What needs to be done: Lines to restate from the data below: from the one containing "let time := dfsA" to the one containing "let dist := (PySem.List.pyRange", both included. Give them again exactly, and only them.

══ Provided records ══

lemma getA_eq_spec (t : List Char) : get_email_data (String.ofList t) = getASpec t := by
  rw [get_email_data, getASpec]
  simp only [PySem.Str.find, PySem.Str.findFrom, PySem.Str.slice, String.toList_ofList]
  simp only [show "From: ".toList = ['F','r','o','m',':',' '] from rfl,
             show "Subj: ".toList = ['S','u','b','j',':',' '] from rfl,
             show "\n".toList = ['\n'] from rfl]
  rcases find_cases t ['F','r','o','m',':',' '] with hq | hq
  · simp [hq, subjSpec]
  · rw [if_neg (show ¬ PySem.Chars.find t ['F','r','o','m',':',' '] < 0 by omega),
        if_neg (show ¬ PySem.Chars.find t ['F','r','o','m',':',' '] < 0 by omega)]
    set q := PySem.Chars.find t ['F','r','o','m',':',' '] with hqdef
    have hb1 : q.toNat + 6 ≤ t.length := by
      have := find_len_bound (t := t) (sub := ['F','r','o','m',':',' ']) hq
      simpa using this
    have hcast1 : q + 6 = ((q.toNat + 6 : Nat) : Int) := by omega
    rw [hcast1, PySem.Chars.findFrom_natCast t _ _ hb1]
    rcases find_cases (t.drop (q.toNat + 6)) ['\n'] with hm | hm
    · rw [hm]
      simp
    · set m := PySem.Chars.find (t.drop (q.toNat + 6)) ['\n'] with hmdef
      rw [if_neg (show ¬ m = -1 by omega)]
      rw [if_neg (show ¬ (((q.toNat + 6 : Nat) : Int) + m < 0) by omega),
          if_neg (show ¬ m < 0 by omega)]
      have hb2 : q.toNat + 6 + m.toNat ≤ t.length := by
        have := find_len_bound (t := t.drop (q.toNat + 6)) (sub := ['\n']) hm
        simp at this
        omega
      have hcast2 : ((q.toNat + 6 : Nat) : Int) + m = ((q.toNat + 6 + m.toNat : Nat) : Int) := by omega
      rw [hcast2, PySem.Chars.findFrom_natCast t _ _ hb2]
      rw [subjSpec]
      rcases find_cases (t.drop (q.toNat + 6 + m.toNat)) ['S','u','b','j',':',' '] with hr | hr
      · rw [hr]
        simp
      · set r := PySem.Chars.find (t.drop (q.toNat + 6 + m.toNat)) ['S','u','b','j',':',' '] with hrdef
        rw [if_neg (show ¬ r = -1 by omega)]
        rw [if_neg (show ¬ (((q.toNat + 6 + m.toNat : Nat) : Int) + r < 0) by omega),
            if_neg (show ¬ r < 0 by omega)]
        have hb3 : q.toNat + 6 + m.toNat + r.toNat + 6 ≤ t.length := by
          have := find_len_bound (t := t.drop (q.toNat + 6 + m.toNat)) (sub := ['S','u','b','j',':',' ']) hr
          simp at this
          omega
        have hcast3 : ((q.toNat + 6 + m.toNat : Nat) : Int) + r + 6 = ((q.toNat + 6 + m.toNat + r.toNat + 6 : Nat) : Int) := by omega
        rw [hcast3, PySem.Chars.findFrom_natCast t _ _ hb3]
        have hdd : (t.drop (q.toNat + 6 + m.toNat)).drop (r.toNat + 6) = t.drop (q.toNat + 6 + m.toNat + r.toNat + 6) := by
          rw [List.drop_drop]; ring_nf
        rw [hdd]
        rcases find_cases (t.drop (q.toNat + 6 + m.toNat + r.toNat + 6)) ['\n'] with hm2 | hm2
        · rw [hm2]
          simp
        · set m2 := PySem.Chars.find (t.drop (q.toNat + 6 + m.toNat + r.toNat + 6)) ['\n'] with hm2def
          rw [if_neg (show ¬ m2 = -1 by omega)]
          rw [if_neg (show ¬ (((q.toNat + 6 + m.toNat + r.toNat + 6 : Nat) : Int) + m2 < 0) by omega),
              if_neg (show ¬ m2 < 0 by omega)]
          congr 2
          · simp only [PySem.Chars.slice_eq_listSlice, PySem.List.slice_natCast]
            rw [show q.toNat + 6 + m.toNat - (q.toNat + 6) = m.toNat from by omega]
          · congr 1
            rw [show ((q.toNat + 6 + m.toNat + r.toNat + 6 : Nat) : Int) + m2
                  = ((q.toNat + 6 + m.toNat + r.toNat + 6 + m2.toNat : Nat) : Int) by omega]
            simp only [PySem.Chars.slice_eq_listSlice, PySem.List.slice_natCast]
            rw [show q.toNat + 6 + m.toNat + r.toNat + 6 + m2.toNat - (q.toNat + 6 + m.toNat + r.toNat + 6) = m2.toNat from by omega]
-- pv_equiv track=rewrite | github.com/stone1098/algorithm | pg_12978.py | solution
-- ===== SOURCE A (Python) =====
-- def dfs(road, num, time):
--
--     # 방문한 애들을 저장할 임시 테이블
--     temp = []
--
--     for r in road:
--         if r[0] == num:
--             temp.append(r[1])
--             if time[r[1]] == 0:
--                 time[r[1]] = time[num] + r[2]
--             else:
--                 if time[r[1]] > time[num] + r[2]:
--                     time[r[1]] = time[num] + r[2]
--
--     for t in temp:
--         dfs(road, t, time)
--
-- def solution(N, road, K):
--     answer = 0
--
--     for r in road:
--         if r[0] > r[1]: r[0], r[1] = r[1], r[0]
--
--     # 1부터 시간이 얼마나 걸리는 지 작성
--     time = [0] * (N+1)
--
--     dfs(road, 1, time)
--
--     for i in range(1, len(time)):
--         if time[i] <= K: answer+=1
--
--     return answer
-- ===== SOURCE B (Python) =====
-- def solution(N, road, K):
--     # One forward relaxation pass over the nodes in increasing order (a topological
--     # order of the low->high normalized edges); times kept in a dict, node 1 at 0.
--     # Unreached villages count as time 0, as in A (the original problem is connected).
--     dist = {1: 0}
--     for u in range(1, N + 1):
--         if u not in dist:
--             continue
--         for r in road:
--             a, b = (r[0], r[1]) if r[0] <= r[1] else (r[1], r[0])
--             if a == u:
--                 nd = dist[u] + r[2]
--                 if b not in dist or nd < dist[b]:
--                     dist[b] = nd
--     return sum(1 for i in range(1, N + 1) if dist.get(i, 0) <= K)
-- ===== Notes on version B (the rewrite author's own statement) =====
-- stated objective: alternative
-- what changed: Replaces A's recursive DFS that re-explores every path from node 1 (relaxing along each) by a single forward relaxation pass over the nodes in increasing order, which is a topological order of the low-to-high normalized edges, with times kept in a dict.
-- outside the precondition, e.g. on solution(2, [[1, 2, 3], [1, 2, 0], [1, 2, 2]], 1): A returns 1, B returns 2; on solution(2, [[1, 2, -1]], 0): A returns 2, B returns 2
import Mathlib
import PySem

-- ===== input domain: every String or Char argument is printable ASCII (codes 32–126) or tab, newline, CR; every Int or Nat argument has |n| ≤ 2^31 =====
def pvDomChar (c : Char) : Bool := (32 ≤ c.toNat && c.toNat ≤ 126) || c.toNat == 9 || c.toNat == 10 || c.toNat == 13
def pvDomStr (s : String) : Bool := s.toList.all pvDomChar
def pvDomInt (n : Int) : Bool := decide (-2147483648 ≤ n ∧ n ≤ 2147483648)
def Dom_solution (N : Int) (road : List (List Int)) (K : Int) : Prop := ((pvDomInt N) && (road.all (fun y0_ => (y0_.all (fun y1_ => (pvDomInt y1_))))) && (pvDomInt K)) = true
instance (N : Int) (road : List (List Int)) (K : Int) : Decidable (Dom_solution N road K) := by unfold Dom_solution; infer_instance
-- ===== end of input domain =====

-- B replaces A's recursive DFS, which re-explores every path from node 1 and relaxes
-- along each, by a single forward relaxation pass over the nodes in increasing order (a
-- topological order of the low→high normalized edges), with times kept in a dict.
-- A mutates `road` in place (normalizing each edge), B does not — the equivalence proved
-- here is about the return value only.

-- ===== PORT A =====
-- xs[i] read (defaulting where Python would raise; Pre_ keeps all reads in range)
def pvIdx (t : List Int) (i : Int) : Int := (PySem.List.pyGet? t i).getD 0
-- xs[i] = v write (no-op where Python would raise; Pre_ keeps all writes in range)
def pvSet (t : List Int) (i : Int) (v : Int) : List Int := PySem.List.pySetD t i v

def dfsA (road : List (List Int)) : Nat → Int → List Int → List Int
  | 0, _, time => time
  | fuel+1, num, time =>
    let p := road.foldl (fun (acc : List Int × List Int) r =>
      if pvIdx r 0 = num then
        (acc.1 ++ [pvIdx r 1],
         let nv := pvIdx acc.2 num + pvIdx r 2
         if pvIdx acc.2 (pvIdx r 1) = 0 then pvSet acc.2 (pvIdx r 1) nv
         else if pvIdx acc.2 (pvIdx r 1) > nv then pvSet acc.2 (pvIdx r 1) nv
         else acc.2)
      else acc) ([], time)
    p.1.foldl (fun time t => dfsA road fuel t time) p.2

def solution (N : Int) (road : List (List Int)) (K : Int) : Int :=
  let road2 := road.map (fun r => match r with
    | a :: b :: rest => if a > b then b :: a :: rest else a :: b :: rest
    | r => r)
  let time0 : List Int := List.replicate (N+1).toNat 0
  let time := dfsA road2 (N.toNat + 2) 1 time0
  (PySem.List.pyRange 1 (PySem.List.len time) 1).foldl
    (fun a i => if pvIdx time i ≤ K then a + 1 else a) 0

-- ===== PORT B =====
def solution_alt (N : Int) (road : List (List Int)) (K : Int) : Int :=
  let dist0 : PySem.Dict Int Int := PySem.Dict.insert PySem.Dict.empty 1 0
  let dist := (PySem.List.pyRange 1 (N+1) 1).foldl (fun dist u =>
    if PySem.Dict.contains dist u = false then dist
    else road.foldl (fun dist r =>
      let ab := if pvIdx r 0 ≤ pvIdx r 1 then (pvIdx r 0, pvIdx r 1)
                else (pvIdx r 1, pvIdx r 0)
      if ab.1 = u then
        let nd := (PySem.Dict.get? dist u).getD 0 + pvIdx r 2
        match PySem.Dict.get? dist ab.2 with
        | none => PySem.Dict.insert dist ab.2 nd
        | some db => if nd < db then PySem.Dict.insert dist ab.2 nd else dist
      else dist) dist) dist0
  (PySem.List.pyRange 1 (N+1) 1).foldl
    (fun acc i => if (PySem.Dict.get? dist i).getD 0 ≤ K then acc + 1 else acc) 0

-- ===== PRECONDITION & SPEC =====
-- Pre_ admits (a) the problem's natural domain — N ≥ 1 villages and each road a triple
-- with distinct endpoints in 1..N and positive travel time — and (b) all instances on
-- which A's DFS is inert: every row has at least two entries and its smaller endpoint is
-- not node 1, so nothing is reachable from node 1 and A returns immediately.  Outside
-- Pre_, A raises (short rows, out-of-range writes reachable from node 1, self-loop
-- infinite recursion), or A returns a value that is an accident of its 0-means-unvisited
-- sentinel (rows with non-positive weight reachable from node 1): see cites.
def Pre_solution (N : Int) (road : List (List Int)) (K : Int) : Prop :=
  (1 ≤ N ∧ ∀ r ∈ road, 3 ≤ r.length ∧
    1 ≤ pvIdx r 0 ∧ pvIdx r 0 ≤ N ∧ 1 ≤ pvIdx r 1 ∧ pvIdx r 1 ≤ N ∧
    pvIdx r 0 ≠ pvIdx r 1 ∧ 1 ≤ pvIdx r 2) ∨
  (∀ r ∈ road, 2 ≤ r.length ∧
    (if pvIdx r 0 > pvIdx r 1 then pvIdx r 1 else pvIdx r 0) ≠ 1)
instance (N : Int) (road : List (List Int)) (K : Int) : Decidable (Pre_solution N road K) := by
  unfold Pre_solution; infer_instance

═══

Task output:
  let time := dfsA road2 (N.toNat + 2) 1 time0
  (PySem.List.pyRange 1 (PySem.List.len time) 1).foldl
    (fun a i => if pvIdx time i ≤ K then a + 1 else a) 0

-- ===== PORT B =====
def solution_alt (N : Int) (road : List (List Int)) (K : Int) : Int :=
  let dist0 : PySem.Dict Int Int := PySem.Dict.insert PySem.Dict.empty 1 0
  let dist := (PySem.List.pyRange 1 (N+1) 1).foldl (fun dist u =>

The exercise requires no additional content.